[Given data — start]

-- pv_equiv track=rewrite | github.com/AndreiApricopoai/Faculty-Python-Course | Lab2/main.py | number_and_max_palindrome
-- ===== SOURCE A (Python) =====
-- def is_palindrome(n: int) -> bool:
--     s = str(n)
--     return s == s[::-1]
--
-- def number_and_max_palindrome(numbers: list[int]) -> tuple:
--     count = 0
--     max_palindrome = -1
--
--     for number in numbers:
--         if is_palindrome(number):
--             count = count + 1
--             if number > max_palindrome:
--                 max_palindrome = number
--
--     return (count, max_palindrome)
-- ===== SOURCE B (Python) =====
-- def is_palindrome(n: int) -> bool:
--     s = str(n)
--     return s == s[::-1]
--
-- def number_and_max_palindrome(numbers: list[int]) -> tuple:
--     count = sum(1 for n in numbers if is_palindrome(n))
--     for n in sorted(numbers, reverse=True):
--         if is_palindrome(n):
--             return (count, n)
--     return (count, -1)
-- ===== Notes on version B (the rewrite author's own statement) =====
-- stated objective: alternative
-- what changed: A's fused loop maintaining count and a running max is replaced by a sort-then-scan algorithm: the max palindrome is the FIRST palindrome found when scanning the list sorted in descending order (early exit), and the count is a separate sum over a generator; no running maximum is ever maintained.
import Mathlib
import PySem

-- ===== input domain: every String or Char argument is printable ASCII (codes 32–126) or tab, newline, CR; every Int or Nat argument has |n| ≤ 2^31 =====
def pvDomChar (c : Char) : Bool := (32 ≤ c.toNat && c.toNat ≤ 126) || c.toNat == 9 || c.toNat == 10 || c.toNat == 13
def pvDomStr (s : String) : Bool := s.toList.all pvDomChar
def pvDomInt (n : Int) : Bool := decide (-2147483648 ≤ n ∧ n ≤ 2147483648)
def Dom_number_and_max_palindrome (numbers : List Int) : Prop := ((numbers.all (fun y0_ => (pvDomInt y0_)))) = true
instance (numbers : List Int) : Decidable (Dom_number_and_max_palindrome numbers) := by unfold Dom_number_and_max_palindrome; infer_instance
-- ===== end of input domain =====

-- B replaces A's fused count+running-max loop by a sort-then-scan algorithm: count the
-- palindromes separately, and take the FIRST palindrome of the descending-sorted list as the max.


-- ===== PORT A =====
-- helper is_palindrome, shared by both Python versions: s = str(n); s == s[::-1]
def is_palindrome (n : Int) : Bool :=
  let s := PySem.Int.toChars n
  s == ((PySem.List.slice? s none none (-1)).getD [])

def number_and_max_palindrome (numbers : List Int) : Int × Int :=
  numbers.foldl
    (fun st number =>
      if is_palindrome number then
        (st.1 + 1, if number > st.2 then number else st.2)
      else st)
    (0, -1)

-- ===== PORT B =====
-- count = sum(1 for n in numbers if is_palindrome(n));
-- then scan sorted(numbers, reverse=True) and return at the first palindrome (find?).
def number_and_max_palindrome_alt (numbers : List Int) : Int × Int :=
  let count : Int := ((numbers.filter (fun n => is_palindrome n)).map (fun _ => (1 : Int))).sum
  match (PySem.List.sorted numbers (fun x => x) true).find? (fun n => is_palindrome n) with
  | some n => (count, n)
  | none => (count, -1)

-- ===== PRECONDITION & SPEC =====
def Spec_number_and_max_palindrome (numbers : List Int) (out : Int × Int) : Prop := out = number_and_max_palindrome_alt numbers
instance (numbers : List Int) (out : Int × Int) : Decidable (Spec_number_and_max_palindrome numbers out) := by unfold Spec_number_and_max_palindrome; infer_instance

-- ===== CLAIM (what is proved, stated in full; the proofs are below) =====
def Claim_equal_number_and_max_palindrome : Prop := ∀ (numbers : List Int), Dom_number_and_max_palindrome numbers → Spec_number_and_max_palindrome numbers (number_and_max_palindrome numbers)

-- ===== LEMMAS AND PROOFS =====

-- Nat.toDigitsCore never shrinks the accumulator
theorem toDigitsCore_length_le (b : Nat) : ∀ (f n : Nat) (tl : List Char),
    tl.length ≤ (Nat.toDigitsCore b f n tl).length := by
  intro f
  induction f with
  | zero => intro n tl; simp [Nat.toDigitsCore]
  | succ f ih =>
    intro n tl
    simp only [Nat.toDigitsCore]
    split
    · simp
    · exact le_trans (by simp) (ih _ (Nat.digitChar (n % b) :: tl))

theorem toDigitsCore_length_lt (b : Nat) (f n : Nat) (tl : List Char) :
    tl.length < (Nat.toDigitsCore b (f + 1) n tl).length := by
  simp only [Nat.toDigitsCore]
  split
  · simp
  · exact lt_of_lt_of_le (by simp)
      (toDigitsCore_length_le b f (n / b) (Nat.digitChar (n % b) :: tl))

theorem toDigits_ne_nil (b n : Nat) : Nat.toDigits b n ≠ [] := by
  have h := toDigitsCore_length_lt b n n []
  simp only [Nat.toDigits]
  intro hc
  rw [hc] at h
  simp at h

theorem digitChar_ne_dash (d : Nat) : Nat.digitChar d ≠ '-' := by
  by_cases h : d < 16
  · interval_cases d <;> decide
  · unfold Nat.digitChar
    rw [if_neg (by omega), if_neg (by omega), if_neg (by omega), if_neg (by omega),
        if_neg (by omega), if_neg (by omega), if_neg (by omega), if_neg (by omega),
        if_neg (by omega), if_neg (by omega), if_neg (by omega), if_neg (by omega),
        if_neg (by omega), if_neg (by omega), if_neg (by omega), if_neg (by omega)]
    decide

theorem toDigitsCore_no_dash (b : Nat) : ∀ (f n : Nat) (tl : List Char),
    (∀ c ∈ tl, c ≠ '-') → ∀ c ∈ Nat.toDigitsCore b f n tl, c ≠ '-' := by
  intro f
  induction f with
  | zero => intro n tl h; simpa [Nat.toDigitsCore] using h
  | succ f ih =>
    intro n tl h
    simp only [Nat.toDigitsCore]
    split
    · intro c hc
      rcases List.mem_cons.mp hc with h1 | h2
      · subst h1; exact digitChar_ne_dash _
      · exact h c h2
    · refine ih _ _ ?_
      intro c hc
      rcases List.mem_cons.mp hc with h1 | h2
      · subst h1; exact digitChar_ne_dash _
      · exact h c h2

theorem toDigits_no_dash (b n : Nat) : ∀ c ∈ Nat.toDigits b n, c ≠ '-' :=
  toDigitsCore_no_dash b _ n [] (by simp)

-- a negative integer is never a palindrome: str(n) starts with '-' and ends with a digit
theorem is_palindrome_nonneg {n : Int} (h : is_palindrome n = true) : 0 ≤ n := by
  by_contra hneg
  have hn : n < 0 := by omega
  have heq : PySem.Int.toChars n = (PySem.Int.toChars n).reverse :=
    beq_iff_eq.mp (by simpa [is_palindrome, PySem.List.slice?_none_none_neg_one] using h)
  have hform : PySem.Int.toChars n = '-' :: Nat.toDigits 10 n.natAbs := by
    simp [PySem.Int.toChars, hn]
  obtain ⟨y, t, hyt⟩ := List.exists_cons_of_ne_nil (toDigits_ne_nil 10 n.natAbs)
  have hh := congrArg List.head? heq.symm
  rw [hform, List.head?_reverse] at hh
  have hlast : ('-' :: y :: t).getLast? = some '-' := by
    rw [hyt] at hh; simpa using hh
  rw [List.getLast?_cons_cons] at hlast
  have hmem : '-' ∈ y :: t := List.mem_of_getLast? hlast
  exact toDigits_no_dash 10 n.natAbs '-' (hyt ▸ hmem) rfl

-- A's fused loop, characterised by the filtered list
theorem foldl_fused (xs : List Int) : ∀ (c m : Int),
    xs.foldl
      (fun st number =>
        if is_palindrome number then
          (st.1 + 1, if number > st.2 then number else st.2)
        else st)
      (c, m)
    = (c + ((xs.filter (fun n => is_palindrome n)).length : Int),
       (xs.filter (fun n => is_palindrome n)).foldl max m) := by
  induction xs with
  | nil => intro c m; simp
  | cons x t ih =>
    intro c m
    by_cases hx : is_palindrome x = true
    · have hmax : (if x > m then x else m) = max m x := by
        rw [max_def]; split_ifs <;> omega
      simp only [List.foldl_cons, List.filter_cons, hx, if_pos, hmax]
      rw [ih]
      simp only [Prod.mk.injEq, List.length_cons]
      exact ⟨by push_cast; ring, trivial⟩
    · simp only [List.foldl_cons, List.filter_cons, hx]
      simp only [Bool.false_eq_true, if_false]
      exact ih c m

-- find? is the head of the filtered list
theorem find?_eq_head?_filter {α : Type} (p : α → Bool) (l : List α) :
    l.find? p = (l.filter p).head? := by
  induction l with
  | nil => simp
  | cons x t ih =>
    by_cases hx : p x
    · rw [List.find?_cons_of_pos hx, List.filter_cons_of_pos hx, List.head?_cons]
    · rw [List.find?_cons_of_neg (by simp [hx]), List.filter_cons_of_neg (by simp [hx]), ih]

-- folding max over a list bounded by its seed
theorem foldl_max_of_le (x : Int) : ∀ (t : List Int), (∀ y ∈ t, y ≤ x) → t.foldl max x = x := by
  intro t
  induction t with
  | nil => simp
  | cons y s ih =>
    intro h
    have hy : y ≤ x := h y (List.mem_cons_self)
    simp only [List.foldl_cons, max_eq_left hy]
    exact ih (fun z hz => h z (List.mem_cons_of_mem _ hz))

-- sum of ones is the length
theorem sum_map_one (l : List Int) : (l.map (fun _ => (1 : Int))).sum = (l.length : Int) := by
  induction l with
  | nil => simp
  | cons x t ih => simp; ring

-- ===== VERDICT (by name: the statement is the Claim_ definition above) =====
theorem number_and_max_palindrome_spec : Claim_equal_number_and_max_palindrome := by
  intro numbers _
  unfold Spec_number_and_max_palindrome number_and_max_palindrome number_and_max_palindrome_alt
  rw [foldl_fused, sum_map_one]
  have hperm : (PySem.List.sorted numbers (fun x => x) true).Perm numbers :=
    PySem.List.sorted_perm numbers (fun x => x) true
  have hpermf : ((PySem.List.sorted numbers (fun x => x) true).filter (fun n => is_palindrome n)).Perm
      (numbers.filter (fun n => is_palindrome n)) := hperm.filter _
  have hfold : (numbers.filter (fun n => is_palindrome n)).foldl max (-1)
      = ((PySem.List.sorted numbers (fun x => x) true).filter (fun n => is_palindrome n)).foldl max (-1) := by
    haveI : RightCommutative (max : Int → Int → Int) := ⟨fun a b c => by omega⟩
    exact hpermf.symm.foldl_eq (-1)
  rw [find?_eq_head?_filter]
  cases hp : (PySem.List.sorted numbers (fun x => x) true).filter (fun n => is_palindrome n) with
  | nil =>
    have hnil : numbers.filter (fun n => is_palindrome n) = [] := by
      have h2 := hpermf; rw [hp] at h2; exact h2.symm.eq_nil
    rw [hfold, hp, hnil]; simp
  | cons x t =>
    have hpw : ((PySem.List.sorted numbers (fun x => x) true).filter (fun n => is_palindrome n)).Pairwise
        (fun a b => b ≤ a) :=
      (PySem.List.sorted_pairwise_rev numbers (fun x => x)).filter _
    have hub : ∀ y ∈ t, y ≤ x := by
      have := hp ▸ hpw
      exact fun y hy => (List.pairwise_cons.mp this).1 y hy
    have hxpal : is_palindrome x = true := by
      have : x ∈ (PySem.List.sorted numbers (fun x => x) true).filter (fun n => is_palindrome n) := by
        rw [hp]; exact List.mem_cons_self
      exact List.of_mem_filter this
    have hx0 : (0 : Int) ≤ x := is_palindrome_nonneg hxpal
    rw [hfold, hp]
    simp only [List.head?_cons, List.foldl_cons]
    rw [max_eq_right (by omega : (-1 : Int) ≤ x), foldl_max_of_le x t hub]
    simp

[Given data — finish]
[Given data — start]

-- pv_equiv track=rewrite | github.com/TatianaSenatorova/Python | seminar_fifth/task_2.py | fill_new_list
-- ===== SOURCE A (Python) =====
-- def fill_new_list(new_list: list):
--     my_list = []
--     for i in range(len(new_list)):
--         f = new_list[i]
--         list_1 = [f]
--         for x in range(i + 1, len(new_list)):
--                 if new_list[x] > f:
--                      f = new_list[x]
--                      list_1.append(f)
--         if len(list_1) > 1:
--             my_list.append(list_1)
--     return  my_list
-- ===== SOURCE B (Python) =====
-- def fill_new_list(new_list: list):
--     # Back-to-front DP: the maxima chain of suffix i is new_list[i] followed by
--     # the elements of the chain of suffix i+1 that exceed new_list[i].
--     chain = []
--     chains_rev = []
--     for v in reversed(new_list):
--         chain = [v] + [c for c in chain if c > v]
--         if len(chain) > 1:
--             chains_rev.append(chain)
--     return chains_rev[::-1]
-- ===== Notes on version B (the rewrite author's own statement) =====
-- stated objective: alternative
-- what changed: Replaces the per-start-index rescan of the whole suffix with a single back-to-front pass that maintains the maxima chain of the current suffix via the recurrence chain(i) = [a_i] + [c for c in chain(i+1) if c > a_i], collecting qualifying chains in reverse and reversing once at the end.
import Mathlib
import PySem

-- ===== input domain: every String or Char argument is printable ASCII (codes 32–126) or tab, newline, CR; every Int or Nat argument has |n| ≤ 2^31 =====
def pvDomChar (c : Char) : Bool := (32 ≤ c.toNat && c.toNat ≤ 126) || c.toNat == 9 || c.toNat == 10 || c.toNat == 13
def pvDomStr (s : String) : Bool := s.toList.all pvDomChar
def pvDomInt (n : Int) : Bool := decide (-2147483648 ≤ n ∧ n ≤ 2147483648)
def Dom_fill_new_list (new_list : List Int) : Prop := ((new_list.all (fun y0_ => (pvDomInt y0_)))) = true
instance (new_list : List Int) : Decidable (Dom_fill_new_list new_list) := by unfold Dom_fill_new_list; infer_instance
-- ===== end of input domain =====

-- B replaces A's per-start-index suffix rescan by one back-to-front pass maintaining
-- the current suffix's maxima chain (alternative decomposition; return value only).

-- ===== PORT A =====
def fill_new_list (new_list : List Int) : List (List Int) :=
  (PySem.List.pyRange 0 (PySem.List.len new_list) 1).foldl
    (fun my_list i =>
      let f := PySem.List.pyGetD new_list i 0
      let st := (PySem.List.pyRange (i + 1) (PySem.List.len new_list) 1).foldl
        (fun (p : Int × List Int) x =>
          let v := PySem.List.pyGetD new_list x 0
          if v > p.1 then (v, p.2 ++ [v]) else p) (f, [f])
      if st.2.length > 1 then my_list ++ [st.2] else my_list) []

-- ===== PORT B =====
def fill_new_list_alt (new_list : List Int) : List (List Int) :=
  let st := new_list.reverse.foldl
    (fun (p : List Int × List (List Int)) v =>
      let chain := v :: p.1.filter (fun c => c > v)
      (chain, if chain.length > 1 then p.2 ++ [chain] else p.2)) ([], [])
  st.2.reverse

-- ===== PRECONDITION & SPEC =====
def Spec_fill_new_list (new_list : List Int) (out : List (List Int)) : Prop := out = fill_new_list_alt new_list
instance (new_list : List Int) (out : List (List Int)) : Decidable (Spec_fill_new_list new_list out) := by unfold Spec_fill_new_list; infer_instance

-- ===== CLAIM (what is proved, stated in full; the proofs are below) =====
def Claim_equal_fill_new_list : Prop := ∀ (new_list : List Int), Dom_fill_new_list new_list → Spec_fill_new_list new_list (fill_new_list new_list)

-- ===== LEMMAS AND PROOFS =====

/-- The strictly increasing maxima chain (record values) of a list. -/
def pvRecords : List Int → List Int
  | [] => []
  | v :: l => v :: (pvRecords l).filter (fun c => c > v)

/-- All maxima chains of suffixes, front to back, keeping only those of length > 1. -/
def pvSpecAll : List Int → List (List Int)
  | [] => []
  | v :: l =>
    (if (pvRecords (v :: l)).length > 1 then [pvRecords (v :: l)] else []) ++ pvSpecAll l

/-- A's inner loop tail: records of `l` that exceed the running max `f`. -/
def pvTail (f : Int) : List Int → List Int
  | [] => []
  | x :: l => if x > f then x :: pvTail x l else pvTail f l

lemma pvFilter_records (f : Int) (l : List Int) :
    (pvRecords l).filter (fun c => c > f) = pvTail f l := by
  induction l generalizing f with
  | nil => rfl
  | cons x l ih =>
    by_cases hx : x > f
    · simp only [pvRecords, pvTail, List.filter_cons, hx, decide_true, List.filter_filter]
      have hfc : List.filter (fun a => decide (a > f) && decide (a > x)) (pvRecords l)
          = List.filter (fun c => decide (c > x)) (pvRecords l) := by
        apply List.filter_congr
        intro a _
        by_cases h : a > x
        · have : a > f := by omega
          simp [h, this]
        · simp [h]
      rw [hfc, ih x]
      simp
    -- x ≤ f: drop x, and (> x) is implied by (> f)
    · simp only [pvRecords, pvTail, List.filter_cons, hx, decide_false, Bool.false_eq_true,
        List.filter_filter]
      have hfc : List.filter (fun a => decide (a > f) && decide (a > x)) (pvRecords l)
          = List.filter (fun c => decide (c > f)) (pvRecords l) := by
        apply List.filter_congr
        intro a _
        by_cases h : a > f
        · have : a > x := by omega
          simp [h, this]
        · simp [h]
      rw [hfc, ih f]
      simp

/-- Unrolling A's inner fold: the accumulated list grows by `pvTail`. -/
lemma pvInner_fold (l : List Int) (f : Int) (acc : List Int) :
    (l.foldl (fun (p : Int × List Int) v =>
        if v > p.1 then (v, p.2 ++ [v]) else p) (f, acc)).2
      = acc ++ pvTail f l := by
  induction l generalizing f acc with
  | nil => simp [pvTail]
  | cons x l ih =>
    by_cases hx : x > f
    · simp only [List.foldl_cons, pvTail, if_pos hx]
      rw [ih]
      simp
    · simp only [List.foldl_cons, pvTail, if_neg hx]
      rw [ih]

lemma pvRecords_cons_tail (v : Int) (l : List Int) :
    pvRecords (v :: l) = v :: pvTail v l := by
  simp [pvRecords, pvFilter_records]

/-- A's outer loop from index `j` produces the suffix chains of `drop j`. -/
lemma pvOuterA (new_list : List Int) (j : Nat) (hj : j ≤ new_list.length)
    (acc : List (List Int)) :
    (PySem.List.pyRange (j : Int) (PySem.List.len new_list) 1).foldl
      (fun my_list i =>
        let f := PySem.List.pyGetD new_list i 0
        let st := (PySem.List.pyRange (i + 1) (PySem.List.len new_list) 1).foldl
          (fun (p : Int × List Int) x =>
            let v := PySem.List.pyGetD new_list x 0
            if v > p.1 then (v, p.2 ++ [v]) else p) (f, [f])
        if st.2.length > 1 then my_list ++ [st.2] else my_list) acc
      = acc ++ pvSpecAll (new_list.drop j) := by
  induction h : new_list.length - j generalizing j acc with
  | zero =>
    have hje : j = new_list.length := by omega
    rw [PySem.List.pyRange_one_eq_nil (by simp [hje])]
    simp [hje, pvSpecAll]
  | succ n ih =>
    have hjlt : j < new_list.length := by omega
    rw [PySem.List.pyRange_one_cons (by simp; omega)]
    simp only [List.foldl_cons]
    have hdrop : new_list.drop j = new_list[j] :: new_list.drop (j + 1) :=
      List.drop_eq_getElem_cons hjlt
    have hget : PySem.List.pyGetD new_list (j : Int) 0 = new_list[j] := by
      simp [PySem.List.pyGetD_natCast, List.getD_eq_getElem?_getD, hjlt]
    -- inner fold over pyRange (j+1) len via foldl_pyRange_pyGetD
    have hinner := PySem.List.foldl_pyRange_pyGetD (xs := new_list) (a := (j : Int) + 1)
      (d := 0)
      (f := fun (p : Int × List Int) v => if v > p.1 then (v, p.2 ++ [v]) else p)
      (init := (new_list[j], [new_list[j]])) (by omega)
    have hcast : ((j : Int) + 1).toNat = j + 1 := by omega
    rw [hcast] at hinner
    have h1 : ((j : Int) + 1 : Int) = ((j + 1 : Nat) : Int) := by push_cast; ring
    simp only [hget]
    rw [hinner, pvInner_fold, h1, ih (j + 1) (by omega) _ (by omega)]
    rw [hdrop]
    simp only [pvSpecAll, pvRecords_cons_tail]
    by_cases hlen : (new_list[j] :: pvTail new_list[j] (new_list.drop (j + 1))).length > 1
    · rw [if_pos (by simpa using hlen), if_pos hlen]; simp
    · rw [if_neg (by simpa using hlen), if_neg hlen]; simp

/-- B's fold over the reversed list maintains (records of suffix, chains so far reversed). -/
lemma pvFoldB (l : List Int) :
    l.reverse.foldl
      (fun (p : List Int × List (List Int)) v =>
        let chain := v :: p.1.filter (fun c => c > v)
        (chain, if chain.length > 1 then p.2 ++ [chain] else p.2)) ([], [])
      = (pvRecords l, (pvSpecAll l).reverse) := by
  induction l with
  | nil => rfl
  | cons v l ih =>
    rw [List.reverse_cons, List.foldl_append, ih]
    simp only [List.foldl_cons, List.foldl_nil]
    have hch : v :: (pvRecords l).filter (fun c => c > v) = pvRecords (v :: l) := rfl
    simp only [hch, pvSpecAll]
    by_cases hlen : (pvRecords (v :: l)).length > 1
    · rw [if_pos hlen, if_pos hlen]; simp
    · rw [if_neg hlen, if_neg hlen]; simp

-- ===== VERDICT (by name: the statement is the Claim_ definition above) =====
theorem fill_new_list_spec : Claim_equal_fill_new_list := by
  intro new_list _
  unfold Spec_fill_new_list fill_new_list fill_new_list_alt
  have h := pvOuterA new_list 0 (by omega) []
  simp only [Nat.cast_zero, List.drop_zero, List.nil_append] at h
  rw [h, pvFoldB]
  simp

[Given data — finish]

Print, from the entries above, the line with "s == ((PySem.List.slice?", the line with "-- count = sum(1" and all lines between them, exactly and with nothing else.

> [Expected answer]:
  s == ((PySem.List.slice? s none none (-1)).getD [])

def number_and_max_palindrome (numbers : List Int) : Int × Int :=
  numbers.foldl
    (fun st number =>
      if is_palindrome number then
        (st.1 + 1, if number > st.2 then number else st.2)
      else st)
    (0, -1)

-- ===== PORT B =====
-- count = sum(1 for n in numbers if is_palindrome(n));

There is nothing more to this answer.